*INPUT MATERIAL*
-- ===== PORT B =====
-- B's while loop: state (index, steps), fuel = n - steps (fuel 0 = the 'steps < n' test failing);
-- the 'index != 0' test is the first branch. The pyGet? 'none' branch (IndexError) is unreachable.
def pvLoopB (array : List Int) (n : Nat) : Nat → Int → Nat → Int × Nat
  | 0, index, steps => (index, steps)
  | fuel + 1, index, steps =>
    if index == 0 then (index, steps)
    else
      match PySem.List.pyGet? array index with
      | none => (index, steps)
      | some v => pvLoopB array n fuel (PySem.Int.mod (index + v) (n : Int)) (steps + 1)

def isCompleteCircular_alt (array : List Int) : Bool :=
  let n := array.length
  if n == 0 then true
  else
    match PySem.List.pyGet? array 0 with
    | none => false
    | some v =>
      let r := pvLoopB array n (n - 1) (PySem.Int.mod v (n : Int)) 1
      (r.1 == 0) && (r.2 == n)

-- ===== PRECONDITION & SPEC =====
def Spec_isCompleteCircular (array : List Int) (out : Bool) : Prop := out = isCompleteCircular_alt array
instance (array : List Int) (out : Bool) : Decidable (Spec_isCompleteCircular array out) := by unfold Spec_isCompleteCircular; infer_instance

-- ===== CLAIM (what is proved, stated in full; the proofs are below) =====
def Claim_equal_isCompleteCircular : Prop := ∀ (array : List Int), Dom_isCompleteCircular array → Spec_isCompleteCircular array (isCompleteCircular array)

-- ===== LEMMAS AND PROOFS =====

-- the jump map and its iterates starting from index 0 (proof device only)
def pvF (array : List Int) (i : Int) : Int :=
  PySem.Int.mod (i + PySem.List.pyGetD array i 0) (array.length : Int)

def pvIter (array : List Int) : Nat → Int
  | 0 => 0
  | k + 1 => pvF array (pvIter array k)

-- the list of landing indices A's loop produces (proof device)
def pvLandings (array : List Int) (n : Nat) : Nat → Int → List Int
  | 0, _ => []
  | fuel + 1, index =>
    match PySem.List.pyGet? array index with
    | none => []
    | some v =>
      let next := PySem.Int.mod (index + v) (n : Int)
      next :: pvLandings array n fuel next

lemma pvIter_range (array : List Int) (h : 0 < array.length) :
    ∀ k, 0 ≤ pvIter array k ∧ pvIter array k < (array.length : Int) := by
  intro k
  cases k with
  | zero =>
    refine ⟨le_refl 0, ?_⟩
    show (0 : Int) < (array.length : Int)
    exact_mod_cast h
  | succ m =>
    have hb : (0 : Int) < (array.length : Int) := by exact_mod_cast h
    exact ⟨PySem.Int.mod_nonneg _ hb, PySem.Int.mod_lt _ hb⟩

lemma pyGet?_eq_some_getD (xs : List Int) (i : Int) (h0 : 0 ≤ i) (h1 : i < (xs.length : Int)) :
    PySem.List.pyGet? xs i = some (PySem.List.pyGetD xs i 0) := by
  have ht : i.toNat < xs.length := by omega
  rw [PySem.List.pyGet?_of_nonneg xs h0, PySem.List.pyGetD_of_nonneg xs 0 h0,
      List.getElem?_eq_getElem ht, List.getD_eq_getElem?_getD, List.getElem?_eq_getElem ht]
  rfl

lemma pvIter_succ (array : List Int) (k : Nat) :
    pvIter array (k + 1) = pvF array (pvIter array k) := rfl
---
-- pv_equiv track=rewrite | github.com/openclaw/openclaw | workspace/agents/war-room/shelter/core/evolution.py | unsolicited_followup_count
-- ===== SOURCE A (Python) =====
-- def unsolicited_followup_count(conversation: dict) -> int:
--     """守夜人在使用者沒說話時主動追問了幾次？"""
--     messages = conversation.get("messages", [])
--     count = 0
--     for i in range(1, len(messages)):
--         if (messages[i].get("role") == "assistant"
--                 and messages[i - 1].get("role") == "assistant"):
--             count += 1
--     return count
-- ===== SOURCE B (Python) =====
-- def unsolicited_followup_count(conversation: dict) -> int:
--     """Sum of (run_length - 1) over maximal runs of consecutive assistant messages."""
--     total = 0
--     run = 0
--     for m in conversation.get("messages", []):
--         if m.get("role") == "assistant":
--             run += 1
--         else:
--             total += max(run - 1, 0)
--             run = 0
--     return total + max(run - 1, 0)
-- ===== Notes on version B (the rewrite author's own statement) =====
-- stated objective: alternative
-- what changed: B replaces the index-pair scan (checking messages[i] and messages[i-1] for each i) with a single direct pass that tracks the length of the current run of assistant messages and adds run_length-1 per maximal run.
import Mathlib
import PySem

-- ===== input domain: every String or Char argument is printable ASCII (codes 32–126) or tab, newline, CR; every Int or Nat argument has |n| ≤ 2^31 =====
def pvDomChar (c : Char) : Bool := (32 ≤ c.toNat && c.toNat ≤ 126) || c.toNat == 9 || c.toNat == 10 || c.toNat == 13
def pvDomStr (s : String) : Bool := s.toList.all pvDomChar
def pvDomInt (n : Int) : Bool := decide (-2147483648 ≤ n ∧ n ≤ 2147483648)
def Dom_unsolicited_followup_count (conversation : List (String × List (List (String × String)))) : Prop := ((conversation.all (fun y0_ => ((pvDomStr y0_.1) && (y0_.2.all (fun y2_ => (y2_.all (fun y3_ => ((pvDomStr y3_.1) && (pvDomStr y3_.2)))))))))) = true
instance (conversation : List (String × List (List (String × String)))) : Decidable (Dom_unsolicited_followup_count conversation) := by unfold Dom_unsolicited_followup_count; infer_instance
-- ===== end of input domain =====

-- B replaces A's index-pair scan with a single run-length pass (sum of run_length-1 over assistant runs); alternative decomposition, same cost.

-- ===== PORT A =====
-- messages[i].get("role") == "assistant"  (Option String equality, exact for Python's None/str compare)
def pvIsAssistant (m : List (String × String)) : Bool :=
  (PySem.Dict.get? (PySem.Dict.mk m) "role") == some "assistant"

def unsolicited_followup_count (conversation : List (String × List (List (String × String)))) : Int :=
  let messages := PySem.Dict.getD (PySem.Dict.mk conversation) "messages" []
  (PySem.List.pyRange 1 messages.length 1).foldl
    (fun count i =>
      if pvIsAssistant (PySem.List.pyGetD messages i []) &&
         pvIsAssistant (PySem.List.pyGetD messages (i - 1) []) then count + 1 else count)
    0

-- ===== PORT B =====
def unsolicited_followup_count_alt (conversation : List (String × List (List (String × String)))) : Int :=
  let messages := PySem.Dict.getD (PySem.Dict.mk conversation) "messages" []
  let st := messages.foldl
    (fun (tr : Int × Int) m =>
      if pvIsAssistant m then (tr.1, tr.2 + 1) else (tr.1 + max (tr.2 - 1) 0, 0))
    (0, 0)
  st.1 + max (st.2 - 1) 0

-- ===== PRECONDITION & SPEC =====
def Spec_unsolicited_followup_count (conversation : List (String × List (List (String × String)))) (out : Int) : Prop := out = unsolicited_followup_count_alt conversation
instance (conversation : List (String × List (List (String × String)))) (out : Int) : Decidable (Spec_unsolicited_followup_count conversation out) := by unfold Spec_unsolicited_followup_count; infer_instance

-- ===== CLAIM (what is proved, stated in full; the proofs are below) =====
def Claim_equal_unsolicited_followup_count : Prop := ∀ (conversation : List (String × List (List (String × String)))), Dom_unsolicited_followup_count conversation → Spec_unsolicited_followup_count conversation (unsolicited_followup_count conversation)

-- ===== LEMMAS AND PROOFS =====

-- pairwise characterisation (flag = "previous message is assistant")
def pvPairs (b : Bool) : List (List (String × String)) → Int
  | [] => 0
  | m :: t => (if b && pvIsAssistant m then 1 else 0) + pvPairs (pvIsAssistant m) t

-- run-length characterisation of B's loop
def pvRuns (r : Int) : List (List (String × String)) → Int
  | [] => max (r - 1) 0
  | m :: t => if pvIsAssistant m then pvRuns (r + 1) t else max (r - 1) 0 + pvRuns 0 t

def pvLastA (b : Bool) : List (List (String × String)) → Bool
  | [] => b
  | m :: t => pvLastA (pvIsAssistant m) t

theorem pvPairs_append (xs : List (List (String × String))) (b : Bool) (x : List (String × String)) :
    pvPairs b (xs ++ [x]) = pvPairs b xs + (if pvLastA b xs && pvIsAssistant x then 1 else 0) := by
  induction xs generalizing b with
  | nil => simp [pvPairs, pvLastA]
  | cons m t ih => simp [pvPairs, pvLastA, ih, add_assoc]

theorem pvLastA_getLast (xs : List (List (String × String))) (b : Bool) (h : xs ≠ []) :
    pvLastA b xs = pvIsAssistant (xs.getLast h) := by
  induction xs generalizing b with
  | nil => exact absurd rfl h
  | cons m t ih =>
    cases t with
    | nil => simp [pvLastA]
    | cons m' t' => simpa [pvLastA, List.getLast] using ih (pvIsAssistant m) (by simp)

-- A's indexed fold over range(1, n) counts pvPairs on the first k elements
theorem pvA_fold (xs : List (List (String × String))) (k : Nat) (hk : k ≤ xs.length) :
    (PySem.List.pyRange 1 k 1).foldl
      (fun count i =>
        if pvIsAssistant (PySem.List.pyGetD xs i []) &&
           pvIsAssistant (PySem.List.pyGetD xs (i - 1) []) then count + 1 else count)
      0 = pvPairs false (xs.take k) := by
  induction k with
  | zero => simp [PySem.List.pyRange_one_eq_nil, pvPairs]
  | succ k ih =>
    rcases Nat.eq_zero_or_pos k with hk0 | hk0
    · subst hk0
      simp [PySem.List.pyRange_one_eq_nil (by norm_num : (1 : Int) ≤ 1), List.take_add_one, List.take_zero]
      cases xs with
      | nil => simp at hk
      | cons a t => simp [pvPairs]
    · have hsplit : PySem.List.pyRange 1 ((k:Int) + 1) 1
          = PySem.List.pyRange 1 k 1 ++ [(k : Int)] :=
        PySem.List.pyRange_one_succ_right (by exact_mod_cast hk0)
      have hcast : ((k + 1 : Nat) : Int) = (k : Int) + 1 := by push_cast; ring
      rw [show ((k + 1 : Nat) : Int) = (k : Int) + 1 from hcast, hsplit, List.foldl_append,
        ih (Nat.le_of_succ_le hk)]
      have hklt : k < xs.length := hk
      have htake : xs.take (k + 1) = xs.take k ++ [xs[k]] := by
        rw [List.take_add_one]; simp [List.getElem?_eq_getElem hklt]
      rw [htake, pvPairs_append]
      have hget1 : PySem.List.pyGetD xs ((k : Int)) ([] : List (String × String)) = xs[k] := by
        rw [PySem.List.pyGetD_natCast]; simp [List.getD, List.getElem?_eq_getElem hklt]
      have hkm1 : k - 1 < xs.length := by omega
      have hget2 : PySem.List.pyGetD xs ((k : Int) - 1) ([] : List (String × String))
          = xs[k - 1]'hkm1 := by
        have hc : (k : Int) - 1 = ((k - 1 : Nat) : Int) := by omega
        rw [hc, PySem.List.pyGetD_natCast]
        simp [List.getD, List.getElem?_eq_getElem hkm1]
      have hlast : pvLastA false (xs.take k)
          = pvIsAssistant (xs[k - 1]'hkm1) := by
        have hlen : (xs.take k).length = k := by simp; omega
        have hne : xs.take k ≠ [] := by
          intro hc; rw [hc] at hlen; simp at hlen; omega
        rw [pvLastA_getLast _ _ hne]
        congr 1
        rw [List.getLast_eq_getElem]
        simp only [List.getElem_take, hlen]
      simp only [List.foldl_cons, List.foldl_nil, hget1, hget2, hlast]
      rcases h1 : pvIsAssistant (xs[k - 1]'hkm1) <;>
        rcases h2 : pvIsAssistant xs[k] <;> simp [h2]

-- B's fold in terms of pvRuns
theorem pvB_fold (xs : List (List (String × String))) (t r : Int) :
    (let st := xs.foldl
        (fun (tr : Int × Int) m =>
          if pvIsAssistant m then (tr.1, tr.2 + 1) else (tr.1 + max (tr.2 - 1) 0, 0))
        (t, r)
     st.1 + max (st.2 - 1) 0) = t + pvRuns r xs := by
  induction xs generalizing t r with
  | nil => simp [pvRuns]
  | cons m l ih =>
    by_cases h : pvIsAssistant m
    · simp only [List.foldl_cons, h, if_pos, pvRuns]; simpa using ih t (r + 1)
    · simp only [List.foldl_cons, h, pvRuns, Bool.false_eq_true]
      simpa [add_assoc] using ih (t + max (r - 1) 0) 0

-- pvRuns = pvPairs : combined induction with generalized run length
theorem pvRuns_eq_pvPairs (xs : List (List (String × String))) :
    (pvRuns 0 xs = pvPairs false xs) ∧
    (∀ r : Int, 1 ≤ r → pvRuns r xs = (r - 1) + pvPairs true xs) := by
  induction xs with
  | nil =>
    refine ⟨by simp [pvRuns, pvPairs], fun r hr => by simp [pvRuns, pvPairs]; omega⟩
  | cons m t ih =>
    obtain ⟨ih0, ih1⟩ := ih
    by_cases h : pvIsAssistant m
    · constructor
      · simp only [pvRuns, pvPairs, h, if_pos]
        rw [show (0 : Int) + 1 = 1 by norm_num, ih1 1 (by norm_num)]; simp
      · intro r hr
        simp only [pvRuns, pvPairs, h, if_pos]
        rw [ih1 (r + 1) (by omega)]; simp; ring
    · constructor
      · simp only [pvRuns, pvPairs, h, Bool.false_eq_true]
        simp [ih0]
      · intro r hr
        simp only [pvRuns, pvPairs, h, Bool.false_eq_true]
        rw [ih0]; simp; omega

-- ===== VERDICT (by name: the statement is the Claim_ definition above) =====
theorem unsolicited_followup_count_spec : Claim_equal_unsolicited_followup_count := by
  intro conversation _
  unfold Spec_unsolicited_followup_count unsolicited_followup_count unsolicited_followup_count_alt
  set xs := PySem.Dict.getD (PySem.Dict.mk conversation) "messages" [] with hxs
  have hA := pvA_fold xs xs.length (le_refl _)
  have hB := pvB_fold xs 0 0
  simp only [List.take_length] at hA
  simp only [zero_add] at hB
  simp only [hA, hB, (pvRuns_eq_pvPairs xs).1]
==
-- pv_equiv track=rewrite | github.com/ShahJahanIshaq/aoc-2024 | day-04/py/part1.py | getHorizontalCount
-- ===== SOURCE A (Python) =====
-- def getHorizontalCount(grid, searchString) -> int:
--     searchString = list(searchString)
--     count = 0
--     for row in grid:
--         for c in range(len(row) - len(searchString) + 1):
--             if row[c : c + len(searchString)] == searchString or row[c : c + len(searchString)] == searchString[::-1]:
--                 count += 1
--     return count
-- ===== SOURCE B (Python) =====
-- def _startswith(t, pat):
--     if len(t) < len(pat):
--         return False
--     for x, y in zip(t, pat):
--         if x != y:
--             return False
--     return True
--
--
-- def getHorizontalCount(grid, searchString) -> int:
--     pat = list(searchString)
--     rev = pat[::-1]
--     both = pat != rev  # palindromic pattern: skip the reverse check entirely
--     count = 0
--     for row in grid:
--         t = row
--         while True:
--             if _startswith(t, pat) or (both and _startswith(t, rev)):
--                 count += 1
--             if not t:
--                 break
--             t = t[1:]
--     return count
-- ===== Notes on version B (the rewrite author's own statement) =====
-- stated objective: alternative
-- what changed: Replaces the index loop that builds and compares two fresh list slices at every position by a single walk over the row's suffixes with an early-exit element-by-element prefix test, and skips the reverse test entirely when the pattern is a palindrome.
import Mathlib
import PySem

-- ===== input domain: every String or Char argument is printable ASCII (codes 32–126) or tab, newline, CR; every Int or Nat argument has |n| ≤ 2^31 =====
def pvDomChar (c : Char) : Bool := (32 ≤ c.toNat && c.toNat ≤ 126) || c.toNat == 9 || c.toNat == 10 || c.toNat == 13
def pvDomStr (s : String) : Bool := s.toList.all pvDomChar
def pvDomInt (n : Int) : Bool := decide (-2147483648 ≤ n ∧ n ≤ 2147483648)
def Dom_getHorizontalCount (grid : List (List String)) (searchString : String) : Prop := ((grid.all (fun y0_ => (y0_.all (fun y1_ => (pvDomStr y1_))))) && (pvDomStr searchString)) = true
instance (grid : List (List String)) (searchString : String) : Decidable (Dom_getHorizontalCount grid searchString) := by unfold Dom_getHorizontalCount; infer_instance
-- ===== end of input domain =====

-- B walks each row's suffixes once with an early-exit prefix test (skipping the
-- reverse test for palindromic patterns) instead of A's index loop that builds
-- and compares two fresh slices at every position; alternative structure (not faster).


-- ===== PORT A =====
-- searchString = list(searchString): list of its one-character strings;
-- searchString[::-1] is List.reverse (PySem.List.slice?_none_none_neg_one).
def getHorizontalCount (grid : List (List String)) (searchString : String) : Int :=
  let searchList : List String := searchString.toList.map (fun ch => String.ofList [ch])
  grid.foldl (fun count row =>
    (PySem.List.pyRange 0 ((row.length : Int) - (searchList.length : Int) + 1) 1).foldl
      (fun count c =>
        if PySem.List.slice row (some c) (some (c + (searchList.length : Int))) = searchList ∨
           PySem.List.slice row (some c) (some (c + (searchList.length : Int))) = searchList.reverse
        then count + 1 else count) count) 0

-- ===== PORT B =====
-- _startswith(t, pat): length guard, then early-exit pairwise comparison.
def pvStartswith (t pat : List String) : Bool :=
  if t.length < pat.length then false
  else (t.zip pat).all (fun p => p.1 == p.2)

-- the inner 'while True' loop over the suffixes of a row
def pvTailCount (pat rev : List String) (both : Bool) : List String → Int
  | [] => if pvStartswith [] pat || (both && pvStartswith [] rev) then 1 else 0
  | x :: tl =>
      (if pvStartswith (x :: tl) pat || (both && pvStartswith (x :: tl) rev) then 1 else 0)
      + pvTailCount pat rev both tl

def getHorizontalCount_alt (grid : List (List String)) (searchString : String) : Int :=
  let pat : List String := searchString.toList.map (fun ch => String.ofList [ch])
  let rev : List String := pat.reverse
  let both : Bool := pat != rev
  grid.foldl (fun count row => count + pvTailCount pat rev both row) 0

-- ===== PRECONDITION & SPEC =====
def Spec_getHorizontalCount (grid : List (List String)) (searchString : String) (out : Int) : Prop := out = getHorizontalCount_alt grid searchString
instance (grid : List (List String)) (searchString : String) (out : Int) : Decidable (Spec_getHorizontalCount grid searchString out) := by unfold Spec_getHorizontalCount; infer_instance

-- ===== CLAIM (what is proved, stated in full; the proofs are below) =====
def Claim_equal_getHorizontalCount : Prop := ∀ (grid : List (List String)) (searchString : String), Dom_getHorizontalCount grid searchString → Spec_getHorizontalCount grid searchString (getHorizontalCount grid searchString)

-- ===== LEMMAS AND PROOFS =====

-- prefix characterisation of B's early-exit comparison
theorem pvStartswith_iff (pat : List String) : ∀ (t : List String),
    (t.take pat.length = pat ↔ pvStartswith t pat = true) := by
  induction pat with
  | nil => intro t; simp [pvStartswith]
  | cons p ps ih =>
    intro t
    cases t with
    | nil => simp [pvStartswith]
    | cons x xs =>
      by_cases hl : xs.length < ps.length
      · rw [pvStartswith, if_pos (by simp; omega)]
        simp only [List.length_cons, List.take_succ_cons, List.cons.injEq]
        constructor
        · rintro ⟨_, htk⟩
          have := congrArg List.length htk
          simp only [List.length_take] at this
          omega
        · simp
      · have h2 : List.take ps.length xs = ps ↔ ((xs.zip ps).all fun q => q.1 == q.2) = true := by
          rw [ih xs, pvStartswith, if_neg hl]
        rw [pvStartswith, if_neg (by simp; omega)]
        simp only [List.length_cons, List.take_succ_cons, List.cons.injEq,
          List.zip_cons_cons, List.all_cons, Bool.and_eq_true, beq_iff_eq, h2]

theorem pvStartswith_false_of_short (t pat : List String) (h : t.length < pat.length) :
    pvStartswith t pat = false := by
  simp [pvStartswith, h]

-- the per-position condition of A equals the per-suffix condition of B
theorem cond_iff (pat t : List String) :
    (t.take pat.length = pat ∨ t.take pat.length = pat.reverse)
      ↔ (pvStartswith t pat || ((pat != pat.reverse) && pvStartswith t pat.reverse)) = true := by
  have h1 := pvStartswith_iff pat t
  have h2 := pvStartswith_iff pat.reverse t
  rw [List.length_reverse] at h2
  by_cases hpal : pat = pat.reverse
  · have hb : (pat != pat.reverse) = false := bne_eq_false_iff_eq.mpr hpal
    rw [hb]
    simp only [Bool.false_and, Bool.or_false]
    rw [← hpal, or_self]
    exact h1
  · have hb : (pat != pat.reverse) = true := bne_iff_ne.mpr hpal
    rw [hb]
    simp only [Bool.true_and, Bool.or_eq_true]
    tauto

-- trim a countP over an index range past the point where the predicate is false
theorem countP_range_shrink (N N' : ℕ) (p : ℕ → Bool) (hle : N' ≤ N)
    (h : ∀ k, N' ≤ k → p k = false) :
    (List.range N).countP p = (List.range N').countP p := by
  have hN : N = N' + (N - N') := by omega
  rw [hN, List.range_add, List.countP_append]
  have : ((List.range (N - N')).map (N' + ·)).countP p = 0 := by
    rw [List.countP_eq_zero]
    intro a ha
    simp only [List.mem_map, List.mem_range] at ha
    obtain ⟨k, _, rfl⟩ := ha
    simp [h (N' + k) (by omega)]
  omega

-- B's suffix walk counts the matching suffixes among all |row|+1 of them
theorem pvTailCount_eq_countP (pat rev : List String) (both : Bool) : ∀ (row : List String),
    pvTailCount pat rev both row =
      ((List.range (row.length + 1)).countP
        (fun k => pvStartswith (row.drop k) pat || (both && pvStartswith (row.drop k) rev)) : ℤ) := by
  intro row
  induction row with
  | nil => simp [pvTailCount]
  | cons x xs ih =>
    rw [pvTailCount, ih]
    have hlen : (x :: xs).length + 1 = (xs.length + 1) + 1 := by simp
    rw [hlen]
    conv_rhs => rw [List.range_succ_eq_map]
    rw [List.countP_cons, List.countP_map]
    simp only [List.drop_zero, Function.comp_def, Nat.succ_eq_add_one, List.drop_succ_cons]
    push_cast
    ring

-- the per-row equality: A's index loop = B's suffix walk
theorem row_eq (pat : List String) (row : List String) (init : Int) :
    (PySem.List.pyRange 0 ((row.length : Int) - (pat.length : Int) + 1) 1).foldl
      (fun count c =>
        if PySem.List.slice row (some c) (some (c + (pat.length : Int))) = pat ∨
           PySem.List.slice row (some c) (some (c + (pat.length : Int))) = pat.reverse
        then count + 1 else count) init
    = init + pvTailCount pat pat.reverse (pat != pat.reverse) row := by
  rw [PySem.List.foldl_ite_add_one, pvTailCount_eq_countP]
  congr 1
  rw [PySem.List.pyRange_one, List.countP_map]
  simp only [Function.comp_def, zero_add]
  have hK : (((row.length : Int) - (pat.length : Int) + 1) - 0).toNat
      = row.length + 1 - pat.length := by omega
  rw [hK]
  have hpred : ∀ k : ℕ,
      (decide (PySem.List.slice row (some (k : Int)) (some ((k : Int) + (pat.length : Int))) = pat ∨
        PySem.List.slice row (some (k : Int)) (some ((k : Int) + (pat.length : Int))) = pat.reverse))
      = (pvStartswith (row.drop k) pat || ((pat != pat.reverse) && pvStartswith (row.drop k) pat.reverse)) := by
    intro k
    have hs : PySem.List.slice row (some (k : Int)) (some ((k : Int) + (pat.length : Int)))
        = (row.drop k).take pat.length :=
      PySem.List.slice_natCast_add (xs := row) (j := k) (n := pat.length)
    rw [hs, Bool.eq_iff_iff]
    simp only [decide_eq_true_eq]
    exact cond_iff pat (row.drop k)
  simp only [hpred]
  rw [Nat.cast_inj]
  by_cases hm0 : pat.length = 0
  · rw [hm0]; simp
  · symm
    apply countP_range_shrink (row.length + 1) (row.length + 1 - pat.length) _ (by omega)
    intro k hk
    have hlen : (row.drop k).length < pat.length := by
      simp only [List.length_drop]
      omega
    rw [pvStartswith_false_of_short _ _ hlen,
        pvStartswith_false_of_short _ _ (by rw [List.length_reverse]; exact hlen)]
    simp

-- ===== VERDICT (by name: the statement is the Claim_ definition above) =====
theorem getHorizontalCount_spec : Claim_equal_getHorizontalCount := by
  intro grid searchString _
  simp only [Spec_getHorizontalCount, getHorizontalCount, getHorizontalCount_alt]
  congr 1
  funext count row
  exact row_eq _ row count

*BRIEF*
In the material above, find every line with the word "using" and show it.

*EXPECTED OUTPUT*
    | cons m' t' => simpa [pvLastA, List.getLast] using ih (pvIsAssistant m) (by simp)
    · simp only [List.foldl_cons, h, if_pos, pvRuns]; simpa using ih t (r + 1)
      simpa [add_assoc] using ih (t + max (r - 1) 0) 0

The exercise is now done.